I'm working through John M. Lee's Introduction to Topological Manifolds and am trying to complete exercise 3.25. In this exercise, we are asked to show that if $X_1, \dots, X_n$ are arbitrary topological spaces then $$ \mathcal{B} = \{ U_1 \times \cdots \times U_n : U_i \text{ is an open subset of }X_i, i = 1,2,3,\dots,n \} $$
is the basis for a topology on $X = X_1 \times \cdots \times X_n$.
My attempt so far
To show that $\mathcal B$ generates a topology, we must show
- $\cup_{B \in \mathcal B} B = X$.
- For any $B_1, B_2 \in \mathcal B$ and any $x \in B_1 \cap B_2$, there exists some $B_3 \in \mathcal B$ such that $x \in B_3 \subseteq B_1 \cap B_2$.
To show requirement 1, we can show set containment in both directions.
Suppose $x = (p_1, \dots, p_n) \in X = X_1 \times \cdots \times X_n$. So, $p_i \in X_i$. Then, for each $p_i$ there exists some set $U_i^{p_i}$ open in $X_i$ st $x \in U_i^{p_1}$. So, $x \in U_1^{p_1} \times \cdots \times U_n^{p_n} = B_x$. This holds for any point $x \in X$, so clearly, $X \subseteq \cup_{B \in \mathcal B} B$.

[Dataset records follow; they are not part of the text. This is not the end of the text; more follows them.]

-- pv_equiv track=rewrite | github.com/chiayewken/sutd-materials | deep_learning/hw4/part2/visual.py | invert_two_level_dict
-- ===== SOURCE A (Python) =====
-- def invert_two_level_dict(d):
--     new = {}
--     for key_outer in d.keys():
--         for key_inner, val in d[key_outer].items():
--             if key_inner not in new.keys():
--                 new[key_inner] = {}
--             new[key_inner][key_outer] = val
--     return new
-- ===== SOURCE B (Python) =====
-- def invert_two_level_dict(d):
--     # Index-first: collect all inner keys in first-encounter order, then for each
--     # inner key gather (outer_key, value) pairs by rescanning d.
--     inners = dict.fromkeys(ki for inner in d.values() for ki in inner)
--     return {ki: {ko: d[ko][ki] for ko in d if ki in d[ko]} for ki in inners}
-- ===== Notes on version B (the rewrite author's own statement) =====
-- stated objective: alternative
-- what changed: Instead of A's single combined pass that incrementally creates and fills each inner dict, B first builds the index of all inner keys in first-encounter order (dict.fromkeys) and then gathers, per inner key, the (outer key, value) pairs by rescanning d with a comprehension - trading A's one pass for per-inner-key rescans (slower on large inputs).
import Mathlib
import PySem

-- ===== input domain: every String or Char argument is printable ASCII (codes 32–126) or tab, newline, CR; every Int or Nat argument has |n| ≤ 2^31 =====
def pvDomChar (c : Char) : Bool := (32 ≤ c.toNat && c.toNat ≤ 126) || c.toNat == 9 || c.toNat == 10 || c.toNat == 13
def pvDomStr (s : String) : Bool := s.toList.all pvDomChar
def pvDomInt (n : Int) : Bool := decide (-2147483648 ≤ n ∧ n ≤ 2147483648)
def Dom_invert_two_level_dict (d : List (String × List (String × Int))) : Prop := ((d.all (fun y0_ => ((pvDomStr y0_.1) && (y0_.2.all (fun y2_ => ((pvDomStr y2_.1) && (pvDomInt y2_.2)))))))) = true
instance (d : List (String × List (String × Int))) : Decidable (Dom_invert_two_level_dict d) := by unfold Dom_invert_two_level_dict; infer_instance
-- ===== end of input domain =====

-- B inverts the nesting by an index-first decomposition (collect inner keys, then gather per key)
-- instead of A's single pass that incrementally fills each inner dict; objective: alternative.

-- ===== PORT A =====
-- loop body of A's inner 'for key_inner, val in d[key_outer].items()':
--   'if key_inner not in new.keys(): new[key_inner] = {}' then 'new[key_inner][key_outer] = val'
def pvStep (key_outer : String) (new : PySem.Dict String (PySem.Dict String Int))
    (kv : String × Int) : PySem.Dict String (PySem.Dict String Int) :=
  let new := if PySem.Dict.contains new kv.1 then new
             else PySem.Dict.insert new kv.1 PySem.Dict.empty
  PySem.Dict.modify new kv.1 PySem.Dict.empty (fun m => PySem.Dict.insert m key_outer kv.2)

def invert_two_level_dict (d : List (String × List (String × Int))) :
    List (String × List (String × Int)) :=
  -- the input dict of dicts, as PySem.Dicts
  let dd : PySem.Dict String (PySem.Dict String Int) :=
    PySem.Dict.mk (d.map (fun p => (p.1, PySem.Dict.mk p.2)))
  let new : PySem.Dict String (PySem.Dict String Int) :=
    (PySem.Dict.keys dd).foldl
      (fun new key_outer =>
        (PySem.Dict.getD dd key_outer PySem.Dict.empty).items.foldl (pvStep key_outer) new)
      PySem.Dict.empty
  new.items.map (fun p => (p.1, p.2.items))

-- ===== PORT B =====
-- the inner dict comprehension '{ko: d[ko][ki] for ko in d if ki in d[ko]}' (outer keys are
-- distinct under Pre_, so the comprehension is this filterMap over d's pairs)
def pvGather (d : List (String × List (String × Int))) (ki : String) :
    List (String × Int) :=
  d.filterMap (fun p => (PySem.Dict.get? (PySem.Dict.mk p.2) ki).map (fun v => (p.1, v)))

def invert_two_level_dict_alt (d : List (String × List (String × Int))) :
    List (String × List (String × Int)) :=
  -- dict.fromkeys over all inner keys, in first-encounter order
  let inners : List String := PySem.List.dedup (d.flatMap (fun p => p.2.map Prod.fst))
  inners.map (fun ki => (ki, pvGather d ki))

-- ===== PRECONDITION & SPEC =====
-- Pre_ excludes association lists with duplicate outer keys or duplicate keys inside an inner
-- list: those do not represent Python dicts (A's argument is a dict of dicts, whose keys are
-- necessarily distinct), so A's behaviour on them is not defined by the source.
def Pre_invert_two_level_dict (d : List (String × List (String × Int))) : Prop :=
  (d.map Prod.fst).Nodup ∧ ∀ p ∈ d, (p.2.map Prod.fst).Nodup
instance (d : List (String × List (String × Int))) : Decidable (Pre_invert_two_level_dict d) := by
  unfold Pre_invert_two_level_dict; infer_instance

def pvWitness_invert_two_level_dict : (List (String × List (String × Int))) :=
  [("a", [("x", 1), ("y", 2)]), ("b", [("x", 3)])]

def Spec_invert_two_level_dict (d : List (String × List (String × Int)))
    (out : List (String × List (String × Int))) : Prop := out = invert_two_level_dict_alt d
instance (d : List (String × List (String × Int))) (out : List (String × List (String × Int))) :
    Decidable (Spec_invert_two_level_dict d out) := by
  unfold Spec_invert_two_level_dict; infer_instance

-- ===== CLAIM (what is proved, stated in full; the proofs are below) =====
def Claim_equal_invert_two_level_dict : Prop :=
  ∀ (d : List (String × List (String × Int))), Dom_invert_two_level_dict d →
    Pre_invert_two_level_dict d →
    Spec_invert_two_level_dict d (invert_two_level_dict d)

-- ===== LEMMAS AND PROOFS =====

-- the shape of A's accumulator: the dict whose keys are `keys`, with `f k` behind key k
def pvGraph (keys : List String) (f : String → List (String × Int)) :
    PySem.Dict String (PySem.Dict String Int) :=
  PySem.Dict.mk (keys.map (fun k => (k, PySem.Dict.mk (f k))))

-- the contribution of one outer pair (ko, inner) to the row of inner key k
def pvOpt (inner : List (String × Int)) (ko k : String) : List (String × Int) :=
  ((PySem.Dict.get? (PySem.Dict.mk inner) k).map (fun v => (ko, v))).toList

-- all inner keys of d, in first-encounter order (B's `inners`)
def pvInners (d : List (String × List (String × Int))) : List String :=
  PySem.List.dedup (d.flatMap (fun p => p.2.map Prod.fst))

lemma pv_get?_mk_eq_none (m : List (String × Int)) (k : String) (h : k ∉ m.map Prod.fst) :
    PySem.Dict.get? (PySem.Dict.mk m) k = none := by
  simp [PySem.Dict.get?, List.find?_eq_none]
  intro a b hm hbeq
  exact h (List.mem_map.2 ⟨(a,b), hm, by simpa using hbeq⟩)

lemma pv_contains_graph (keys : List String) (f : String → List (String × Int)) (x : String) :
    PySem.Dict.contains (pvGraph keys f) x = decide (x ∈ keys) := by
  simp [pvGraph, PySem.Dict.contains, List.any_map]
  rcases em (x ∈ keys) with h | h
  · simp [h]
  · simp [h]; intro a ha e; exact h (e ▸ ha)

lemma pv_get?_graph (keys : List String) (f : String → List (String × Int)) (x : String) :
    PySem.Dict.get? (pvGraph keys f) x =
      if x ∈ keys then some (PySem.Dict.mk (f x)) else none := by
  induction keys with
  | nil => simp [pvGraph, PySem.Dict.get?]
  | cons a as ih =>
    rw [pvGraph, List.map_cons, PySem.Dict.get?_mk_cons]
    by_cases hax : a = x
    · simp [hax]
    · simp only [beq_iff_eq, hax, if_false]
      rw [← pvGraph, ih]
      simp [Ne.symm hax]

lemma pv_insert_graph (keys : List String) (f : String → List (String × Int)) (ki : String)
    (g : List (String × Int)) :
    PySem.Dict.insert (pvGraph keys f) ki (PySem.Dict.mk g) =
      pvGraph (PySem.Set.add keys ki) (fun k => if k = ki then g else f k) := by
  by_cases h : ki ∈ keys
  · rw [PySem.Dict.insert, pv_contains_graph]
    simp only [h, decide_true, if_true]
    rw [PySem.Set.add_of_mem h]
    unfold pvGraph
    congr 1
    rw [List.map_map]
    apply List.map_congr_left
    intro k _
    by_cases hk : k = ki <;> simp [hk]
  · rw [PySem.Dict.insert, pv_contains_graph]
    simp only [h, decide_false, Bool.false_eq_true, if_false]
    rw [PySem.Set.add_of_not_mem h]
    unfold pvGraph
    congr 1
    rw [List.map_append]
    congr 1
    · apply List.map_congr_left
      intro k hk
      have : k ≠ ki := fun e => h (e ▸ hk)
      simp [this]
    · simp

lemma pv_insert_fresh (m : List (String × Int)) (ko : String) (v : Int)
    (h : ∀ pr ∈ m, pr.1 ≠ ko) :
    PySem.Dict.insert (PySem.Dict.mk m) ko v = PySem.Dict.mk (m ++ [(ko, v)]) := by
  rw [PySem.Dict.insert]
  have : PySem.Dict.contains (PySem.Dict.mk m) ko = false := by
    simp [PySem.Dict.contains]
    exact fun a b hm e => (h (a,b) hm) e
  simp [this]

lemma pv_step_graph (ko : String) (keys : List String) (f : String → List (String × Int))
    (ki : String) (v : Int)
    (hf0 : ∀ k, k ∉ keys → f k = [])
    (hko : ∀ pr ∈ f ki, pr.1 ≠ ko) :
    pvStep ko (pvGraph keys f) (ki, v) =
      pvGraph (PySem.Set.add keys ki) (fun k => if k = ki then f ki ++ [(ko, v)] else f k) := by
  unfold pvStep PySem.Dict.modify
  simp only [pv_contains_graph]
  by_cases hki : ki ∈ keys
  · simp only [hki, decide_true, if_true]
    rw [PySem.Dict.getD_eq_get?_getD, pv_get?_graph]
    simp only [hki, if_true, Option.getD_some]
    rw [pv_insert_fresh _ _ _ hko, pv_insert_graph]
  · simp only [hki, decide_false, Bool.false_eq_true, if_false]
    have hempty : (PySem.Dict.empty : PySem.Dict String Int) = PySem.Dict.mk [] := rfl
    rw [hempty, pv_insert_graph]
    have hmem : ki ∈ PySem.Set.add keys ki := (PySem.Set.mem_add _ _ _).2 (Or.inr rfl)
    rw [PySem.Dict.getD_eq_get?_getD, pv_get?_graph]
    simp only [hmem, if_true, Option.getD_some]
    rw [pv_insert_fresh _ _ _ (by simp), pv_insert_graph, PySem.Set.add_of_mem hmem]
    congr 1
    funext k
    by_cases hk : k = ki <;> simp [hk, hf0 ki hki]

lemma pv_inner_fold (ko : String) (inner : List (String × Int)) :
    ∀ (keys : List String) (f : String → List (String × Int)),
    (inner.map Prod.fst).Nodup →
    (∀ k, k ∉ keys → f k = []) →
    (∀ q ∈ inner, ∀ pr ∈ f q.1, pr.1 ≠ ko) →
    inner.foldl (pvStep ko) (pvGraph keys f) =
      pvGraph (PySem.Set.update keys (inner.map Prod.fst))
        (fun k => f k ++ pvOpt inner ko k) := by
  induction inner with
  | nil =>
    intro keys f _ _ _
    simp only [List.foldl_nil, List.map_nil, PySem.Set.update_nil]
    congr 1
    funext k
    simp [pvOpt, PySem.Dict.get?]
  | cons q rest ih =>
    intro keys f hnd hf0 hko
    obtain ⟨ki, v⟩ := q
    have hnd' : (ki :: rest.map Prod.fst).Nodup := by simpa using hnd
    have hki_rest : ki ∉ rest.map Prod.fst := (List.nodup_cons.1 hnd').1
    rw [List.foldl_cons, pv_step_graph ko keys f ki v hf0 (hko (ki, v) List.mem_cons_self)]
    rw [ih (PySem.Set.add keys ki) _
      (by simpa using (List.nodup_cons.1 hnd').2)
      (by
        intro k hk
        have hkki : k ≠ ki := fun e => hk (e ▸ (PySem.Set.mem_add _ _ _).2 (Or.inr rfl))
        have hknk : k ∉ keys := fun hm => hk ((PySem.Set.mem_add _ _ _).2 (Or.inl hm))
        simp [hkki, hf0 k hknk])
      (by
        intro q' hq' pr hpr
        have hne : q'.1 ≠ ki := fun e => hki_rest (e ▸ List.mem_map.2 ⟨q', hq', rfl⟩)
        exact hko q' (List.mem_cons_of_mem _ hq') pr (by simpa [hne] using hpr))]
    rw [List.map_cons, PySem.Set.update_cons]
    congr 1
    funext k
    by_cases hk : k = ki
    · subst hk
      have h1 : pvOpt rest ko k = [] := by
        rw [pvOpt, pv_get?_mk_eq_none _ _ hki_rest]; rfl
      have h2 : pvOpt ((k, v) :: rest) ko k = [(ko, v)] := by
        rw [pvOpt, PySem.Dict.get?_mk_cons]; simp
      simp [h1, h2]
    · have h2 : pvOpt ((ki, v) :: rest) ko k = pvOpt rest ko k := by
        rw [pvOpt, PySem.Dict.get?_mk_cons]
        simp [Ne.symm hk]
        rfl
      simp [hk, h2]

lemma pv_mem_inners (d : List (String × List (String × Int))) (k : String) :
    k ∈ pvInners d ↔ ∃ p ∈ d, k ∈ p.2.map Prod.fst := by
  simp [pvInners, PySem.List.dedup_eq_ofList, PySem.Set.mem_ofList, List.mem_flatMap]

lemma pv_gather_append (d : List (String × List (String × Int))) (p : String × List (String × Int))
    (ki : String) :
    pvGather (d ++ [p]) ki = pvGather d ki ++ pvOpt p.2 p.1 ki := by
  rw [pvGather, List.filterMap_append]
  congr 1

lemma pv_gather_nil (d : List (String × List (String × Int))) (ki : String)
    (h : ¬ ∃ p ∈ d, ki ∈ p.2.map Prod.fst) : pvGather d ki = [] := by
  rw [pvGather, List.filterMap_eq_nil_iff]
  intro p hp
  rw [pv_get?_mk_eq_none]
  · rfl
  · exact fun hm => h ⟨p, hp, hm⟩

lemma pv_gather_fst_mem (d : List (String × List (String × Int))) (ki : String)
    (pr : String × Int) (h : pr ∈ pvGather d ki) : pr.1 ∈ d.map Prod.fst := by
  rw [pvGather, List.mem_filterMap] at h
  obtain ⟨p, hp, heq⟩ := h
  rcases hg : PySem.Dict.get? (PySem.Dict.mk p.2) ki with _ | v <;> rw [hg] at heq
  · simp at heq
  · simp at heq
    exact List.mem_map.2 ⟨p, hp, by rw [← heq]⟩

lemma pv_A_eq_foldpairs (d : List (String × List (String × Int)))
    (hnd : (d.map Prod.fst).Nodup) :
    invert_two_level_dict d =
      (d.foldl (fun new p => p.2.foldl (pvStep p.1) new) PySem.Dict.empty).items.map
        (fun p => (p.1, p.2.items)) := by
  rw [invert_two_level_dict]
  have hkeys : PySem.Dict.keys (PySem.Dict.mk (d.map (fun p => (p.1, PySem.Dict.mk p.2)))) =
      d.map Prod.fst := by
    simp [PySem.Dict.keys]
  rw [hkeys, List.foldl_map]
  congr 2
  apply PySem.List.foldl_congr_mem
  intro acc p hp
  have hitems : (p.1, PySem.Dict.mk p.2) ∈
      (PySem.Dict.mk (d.map (fun p => (p.1, PySem.Dict.mk p.2)))).items :=
    List.mem_map.2 ⟨p, hp, rfl⟩
  have hnd' : (PySem.Dict.mk (d.map (fun p => (p.1, PySem.Dict.mk p.2)))).keys.Nodup := by
    rw [hkeys]; exact hnd
  rw [PySem.Dict.getD_of_mem_items _ hitems hnd']

lemma pv_main (d : List (String × List (String × Int)))
    (hpre : Pre_invert_two_level_dict d) :
    d.foldl (fun new p => p.2.foldl (pvStep p.1) new) PySem.Dict.empty =
      pvGraph (pvInners d) (pvGather d) := by
  induction d using List.reverseRecOn with
  | nil => rfl
  | append_singleton d p ih =>
    obtain ⟨hnd, hinner⟩ := hpre
    rw [List.map_append] at hnd
    rcases List.nodup_append.mp hnd with ⟨hA, _, hdisj⟩
    have hko : p.1 ∉ d.map Prod.fst := fun hm => hdisj p.1 hm p.1 (by simp) rfl
    have hpred : Pre_invert_two_level_dict d :=
      ⟨hA, fun q hq => hinner q (List.mem_append_left _ hq)⟩
    rw [List.foldl_append, List.foldl_cons, List.foldl_nil, ih hpred]
    rw [pv_inner_fold p.1 p.2 (pvInners d) (pvGather d)
      (hinner p (List.mem_append_right _ (by simp)))
      (fun k hk => pv_gather_nil d k (fun hex => hk ((pv_mem_inners d k).2 hex)))
      (fun q hq pr hpr e => hko (e ▸ pv_gather_fst_mem d q.1 pr hpr))]
    have hI : pvInners (d ++ [p]) = PySem.Set.update (pvInners d) (p.2.map Prod.fst) := by
      rw [pvInners, pvInners, PySem.List.dedup_eq_ofList, PySem.List.dedup_eq_ofList,
        List.flatMap_append, PySem.Set.ofList_append]
      simp
    rw [hI]
    congr 1
    funext k
    rw [pv_gather_append]

-- ===== VERDICT (by name: the statement is the Claim_ definition above) =====
theorem invert_two_level_dict_spec : Claim_equal_invert_two_level_dict := by
  intro d _ hpre
  unfold Spec_invert_two_level_dict
  rw [pv_A_eq_foldpairs d hpre.1, pv_main d hpre]
  simp [pvGraph, invert_two_level_dict_alt, pvInners]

On the other hand, suppose $x = (p_1, \dots, p_n) \in \cup_{B \in \mathcal B} B$. Then there is some $B_x = U_1^{p_1} \times \cdots \times U_n^{p_n} $ such that $p_i \in U_i^{p_i}$ and $U_i^{p_i} \subseteq X_i$. So, certainly, we have $x \in X$. This shows $\cup_{B \in \mathcal B} B \subseteq X$. Thus, the two are equal.
To show requirement 2, suppose we have $B_1, B_2 \in \mathcal B$ and $x \in B_1 \cap B_2$. We can write $x = (p_1, \dots, p_n) $, and express the basis sets as $B_1 = U_1 \times \cdots U_n$, $B_2 = V_1 \times \cdots \times V_n$ where $U_i$'s and $V_i$'s are open sets in $X_i$.
Then, $x \in B_1 \cap B_2$ means that $p_i \in U_i \cap V_i$. Since each $U_i, V_i$ is open, the intersection $W_i = U_i \cap V_i \subseteq X_i$ is itself open in $X_i$. Then, we can write $x \in B_3 = (W_1, \dots, W_n) \subseteq B_1 \cap B_2$.
This shows the second requirement is fulfilled, and so $\mathcal B$ generates a topology (the product topology) on $X$.
My question is whether or not my argument for requirement 2 is valid. I feel like there is something subtle i'm misunderstanding here. Any corrections or suggestions in general would be greatly appreciated!
The proof is ok. Actually, you can simplify the proof of requirement 1 noting that the inclusion $\subseteq$ is obvious as clearly every $B$ is contained an $X$, so the same is true for the union.